In the case of modelling of distribution P, with the help of using a neural network, f: (x, v) ∈ (E, E?) ? g= f(x, v) ∈ G, where f is a function parameter by weights, v, that takes an input x and outputs some values g from a space of possible network outputs G. This form of function can be described as the over emphasis on putting the parameters including the basic architecture along with the optimization routine and above all the cost function. The loss functional can be explained as an unnormalized measure for the probability of the data occurrence with unobservable parameters.
That means, with the help of neural networks predicting the future events of y, on the condition of x as the probability modelling. Many of us classifies the classical neural networks and neural density estimators on the basis of the loss function. In case of classic neural networks, the derivation of future events or output are the values of the parameters which itself controls the data probability distribution shape inside the model.
Regression can be taken as an example with the loss function as the mean squared error, the output of the neural network, g = f(x,v), which is the equivalent of the mean of normal distribution. This implies, if we give certain input feed x, the network processes and gives the estimate of the mean of possible values of y with the unit variance.

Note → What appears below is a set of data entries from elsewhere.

-- pv_equiv track=rewrite | github.com/pypi-data/pypi-mirror-333 | packages/pneuma/pneuma-0.0.4.tar.gz/pneuma-0.0.4/src/pneuma/summarizer/summarizer.py | __get_special_indices
-- ===== SOURCE A (Python) =====
-- def __get_special_indices(prompts: list[str], batch_size: int) -> list[int]:
--     """
--     Sorts `prompts` in a specific manner to try to balance the memory load
--     for each batch of LLM inferences.
--
--     ## Args
--     - **prompts** (`list[str]`): The list of prompts to narrate columns of
--     tables.
--     - **batch_size** (`int`): The optimal batch size value to be used.
--
--     ## Returns
--     - `list[int]`: The "special indices" for the `prompts` given the `batch
--     size`.
--     """
--     # Step 1: Sort the conversations (indices) in decreasing order
--     sorted_indices = sorted(
--         range(len(prompts)), key=lambda x: len(prompts[x]), reverse=True
--     )
--
--     # Step 2: Interleave the indices (longest, shortest, second longest, second shortest, ...)
--     final_indices: list[int] = []
--     i, j = 0, len(sorted_indices) - 1
--
--     while i <= j:
--         if i == j:
--             final_indices.append(sorted_indices[i])
--             break
--
--         final_indices.append(sorted_indices[i])
--         i += 1
--
--         for _ in range(batch_size - 1):
--             if i <= j:
--                 final_indices.append(sorted_indices[j])
--                 j -= 1
--             else:
--                 break
--     return final_indices
-- ===== SOURCE B (Python) =====
-- def __get_special_indices(prompts: list[str], batch_size: int) -> list[int]:
--     n = len(prompts)
--     order = sorted(range(n), key=lambda x: len(prompts[x]), reverse=True)
--     # number of "front" (long-side) picks: one per round of batch_size
--     f = n if batch_size < 1 else -(-n // batch_size)
--     fronts = order[:f]
--     tails = order[f:][::-1]
--     c = batch_size - 1
--     return [idx for k in range(f) for idx in [fronts[k]] + tails[k * c:(k + 1) * c]]
-- ===== Notes on version B (the rewrite author's own statement) =====
-- stated objective: alternative
-- what changed: Instead of interleaving with two crossing pointers in one stateful while-loop, B computes the front/tail split point in closed form (f = ceil(n/batch_size), all of n when batch_size < 1), splits the length-sorted index list into fronts and reversed tails, and emits each batch as fronts[k] followed by a slice of the tails.
import Mathlib
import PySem

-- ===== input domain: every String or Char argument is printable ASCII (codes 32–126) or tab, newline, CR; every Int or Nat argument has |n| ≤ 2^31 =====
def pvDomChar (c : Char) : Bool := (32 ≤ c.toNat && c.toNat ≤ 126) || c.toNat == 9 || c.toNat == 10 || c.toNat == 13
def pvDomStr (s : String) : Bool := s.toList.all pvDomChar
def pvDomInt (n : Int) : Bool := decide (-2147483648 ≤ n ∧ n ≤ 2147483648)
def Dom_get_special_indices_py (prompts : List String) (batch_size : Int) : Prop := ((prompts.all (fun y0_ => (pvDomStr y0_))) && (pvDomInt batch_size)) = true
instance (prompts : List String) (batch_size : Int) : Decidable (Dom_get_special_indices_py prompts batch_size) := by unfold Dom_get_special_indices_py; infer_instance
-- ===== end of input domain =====

-- B replaces A's crossing-pointer interleaving loop by a closed-form ceil split of the sorted
-- indices into fronts/tails plus slice concatenation (different decomposition, same cost).

-- ===== PORT A =====
-- inner `for _ in range(batch_size - 1)` loop: append sorted_indices[j]; j -= 1 while i <= j, else break.
-- The index j is always in range when it is read (0 ≤ i ≤ j < len), so the total pyGetD is exact here.
def pvInnerA (S : List Int) (i : Int) : Nat → Int → List Int → List Int × Int
  | 0, j, acc => (acc, j)
  | cnt+1, j, acc =>
    if i ≤ j then pvInnerA S i cnt (j - 1) (acc ++ [PySem.List.pyGetD S j 0])
    else (acc, j)

-- A's outer `while i <= j` loop, transcribed with a fuel argument (each pass increases i,
-- so `S.length` passes always suffice; when fuel is 0 the loop condition i <= j is already false)
def pvOuterA (S : List Int) (batch_size : Int) : Nat → Int → Int → List Int → List Int
  | 0, _, _, acc => acc
  | fuel + 1, i, j, acc =>
    if i ≤ j then
      if i = j then acc ++ [PySem.List.pyGetD S i 0]
      else
        let p := pvInnerA S (i + 1) (batch_size - 1).toNat j (acc ++ [PySem.List.pyGetD S i 0])
        pvOuterA S batch_size fuel (i + 1) p.2 p.1
    else acc

def get_special_indices_py (prompts : List String) (batch_size : Int) : List Int :=
  -- sorted(range(len(prompts)), key=lambda x: len(prompts[x]), reverse=True); x is always in range
  let sorted_indices := PySem.List.sorted (PySem.List.pyRange 0 (PySem.List.len prompts) 1)
      (fun x => PySem.Str.len (PySem.List.pyGetD prompts x "")) true
  pvOuterA sorted_indices batch_size sorted_indices.length 0 (PySem.List.len sorted_indices - 1) []

-- ===== PORT B =====
def get_special_indices_py_alt (prompts : List String) (batch_size : Int) : List Int :=
  let n : Int := PySem.List.len prompts
  let order := PySem.List.sorted (PySem.List.pyRange 0 n 1)
      (fun x => PySem.Str.len (PySem.List.pyGetD prompts x "")) true
  -- f = n if batch_size < 1 else -(-n // batch_size)
  let f : Int := if batch_size < 1 then n else -(PySem.Int.floordiv (-n) batch_size)
  let fronts := PySem.List.slice order none (some f)            -- order[:f]
  let tails := (PySem.List.slice order (some f) none).reverse   -- order[f:][::-1] ([::-1] is reverse)
  let c := batch_size - 1
  -- [idx for k in range(f) for idx in [fronts[k]] + tails[k*c:(k+1)*c]]; fronts[k] always in range
  (PySem.List.pyRange 0 f 1).flatMap
    (fun k => PySem.List.pyGetD fronts k 0 :: PySem.List.slice tails (some (k * c)) (some ((k + 1) * c)))

-- ===== PRECONDITION & SPEC =====
def Spec_get_special_indices_py (prompts : List String) (batch_size : Int) (out : List Int) : Prop := out = get_special_indices_py_alt prompts batch_size
instance (prompts : List String) (batch_size : Int) (out : List Int) : Decidable (Spec_get_special_indices_py prompts batch_size out) := by unfold Spec_get_special_indices_py; infer_instance

-- ===== CLAIM (what is proved, stated in full; the proofs are below) =====
def Claim_equal_get_special_indices_py : Prop := ∀ (prompts : List String) (batch_size : Int), Dom_get_special_indices_py prompts batch_size → Spec_get_special_indices_py prompts batch_size (get_special_indices_py prompts batch_size)

-- ===== LEMMAS AND PROOFS =====

-- reference interleaving of one segment: head, then up to c elements from the back, then recurse
def pvGo (c : Nat) : List Int → List Int
  | [] => []
  | [x] => [x]
  | x :: y :: rest =>
    x :: (((y :: rest).reverse.take c) ++ pvGo c (((y :: rest).reverse.drop c).reverse))
termination_by l => l.length
decreasing_by simp

theorem pvGo_nil (c : Nat) : pvGo c [] = [] := by rw [pvGo]

theorem pvGo_singleton (c : Nat) (x : Int) : pvGo c [x] = [x] := by rw [pvGo]

theorem pvGo_cons_cons (c : Nat) (x y : Int) (rest : List Int) :
    pvGo c (x :: y :: rest)
      = x :: (((y :: rest).reverse.take c) ++ pvGo c (((y :: rest).reverse.drop c).reverse)) := by
  rw [pvGo]

theorem pvGo_zero : ∀ (N : Nat) (S : List Int), S.length ≤ N → pvGo 0 S = S := by
  intro N
  induction N with
  | zero =>
    intro S h
    have hS : S = [] := by cases S <;> simp_all
    rw [hS, pvGo_nil]
  | succ N ih =>
    intro S h
    match S with
    | [] => exact pvGo_nil 0
    | [x] => exact pvGo_singleton 0 x
    | x :: y :: rest =>
      rw [pvGo_cons_cons]
      simp only [List.take_zero, List.drop_zero, List.reverse_reverse, List.nil_append]
      rw [ih (y :: rest) (by simp at h ⊢; omega)]

theorem pvInnerA_eq (S : List Int) (i : Int) (hi : 0 ≤ i) :
    ∀ (cnt : Nat) (j : Int) (acc : List Int), j < S.length →
      pvInnerA S i cnt j acc =
        (acc ++ ((S.drop i.toNat).take (j + 1 - i).toNat).reverse.take cnt,
         j - (min cnt (j + 1 - i).toNat : Nat)) := by
  intro cnt
  induction cnt with
  | zero => intro j acc hj; simp [pvInnerA]
  | succ n ih =>
    intro j acc hj
    simp only [pvInnerA]
    split
    case isTrue h =>
      rw [ih (j - 1) (acc ++ [PySem.List.pyGetD S j 0]) (by omega)]
      have hjN : j.toNat < S.length := by omega
      have hget : PySem.List.pyGetD S j 0 = S[j.toNat] :=
        PySem.List.pyGetD_eq_getElem S 0 (by omega) (by omega)
      have hseg : (S.drop i.toNat).take (j + 1 - i).toNat
          = (S.drop i.toNat).take (j - 1 + 1 - i).toNat ++ [S[j.toNat]] := by
        have hm : (j + 1 - i).toNat = (j - i).toNat + 1 := by omega
        have hm2 : (j - 1 + 1 - i).toNat = (j - i).toNat := by omega
        rw [hm, hm2, List.take_add_one]
        have hidx : (S.drop i.toNat)[(j - i).toNat]? = some S[j.toNat] := by
          rw [List.getElem?_drop]
          have hij : i.toNat + (j - i).toNat = j.toNat := by omega
          rw [hij, List.getElem?_eq_getElem hjN]
        rw [hidx]
        rfl
      rw [Prod.mk.injEq]
      constructor
      · rw [hget, hseg, List.reverse_append]
        simp [List.append_assoc]
      · omega
    case isFalse h =>
      have h0 : (j + 1 - i).toNat = 0 := by omega
      simp [h0]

Keeping these operational models in the mind, we have the understanding of network parameters optimization which can be also called as training of the models. While optimizing a network, chosen model allows any value which is equivalent to uniform. To minimize cross entropy, we should choose Maximum Likelihood Estimation to optimize the network which further minimizes the relative entropy.
After optimization or training, a network model becomes able to gives us statistical model parameters which helps to determine the nearby prediction values. Although, MCMC should be implemented to get samples to characterize the data distribution in case if loss function provides an unnormalized.
But while choosing a statistical method and optimizing it, we must consider few cautions
- The statistical model is defined by the loss function – The statistical model may go wrong, if neither way the distribution of data is described by loss function. Considering the loss functions beyond mean square error can be one of the ways to avoid the assumptions of the distribution.
- Second most important note is that a statistical model uses a neural network is over emphasized by parameters or can be also called as overparameterized. Millions of unidentifiable parameters are used by a neural network to perform a simple task.
- Data biasing – Neural networks are prepared to work on data, based on data and fit to data. If there is any biasing in the data, that bias will be strong. Somehow, physical models are equipped to avoid these biases.
Finally, after the discussion, we can summarize the whole in one sentence that building an overparameterized statistical model which can be used to describe data distribution is almost equal to using a loss function and a neural network.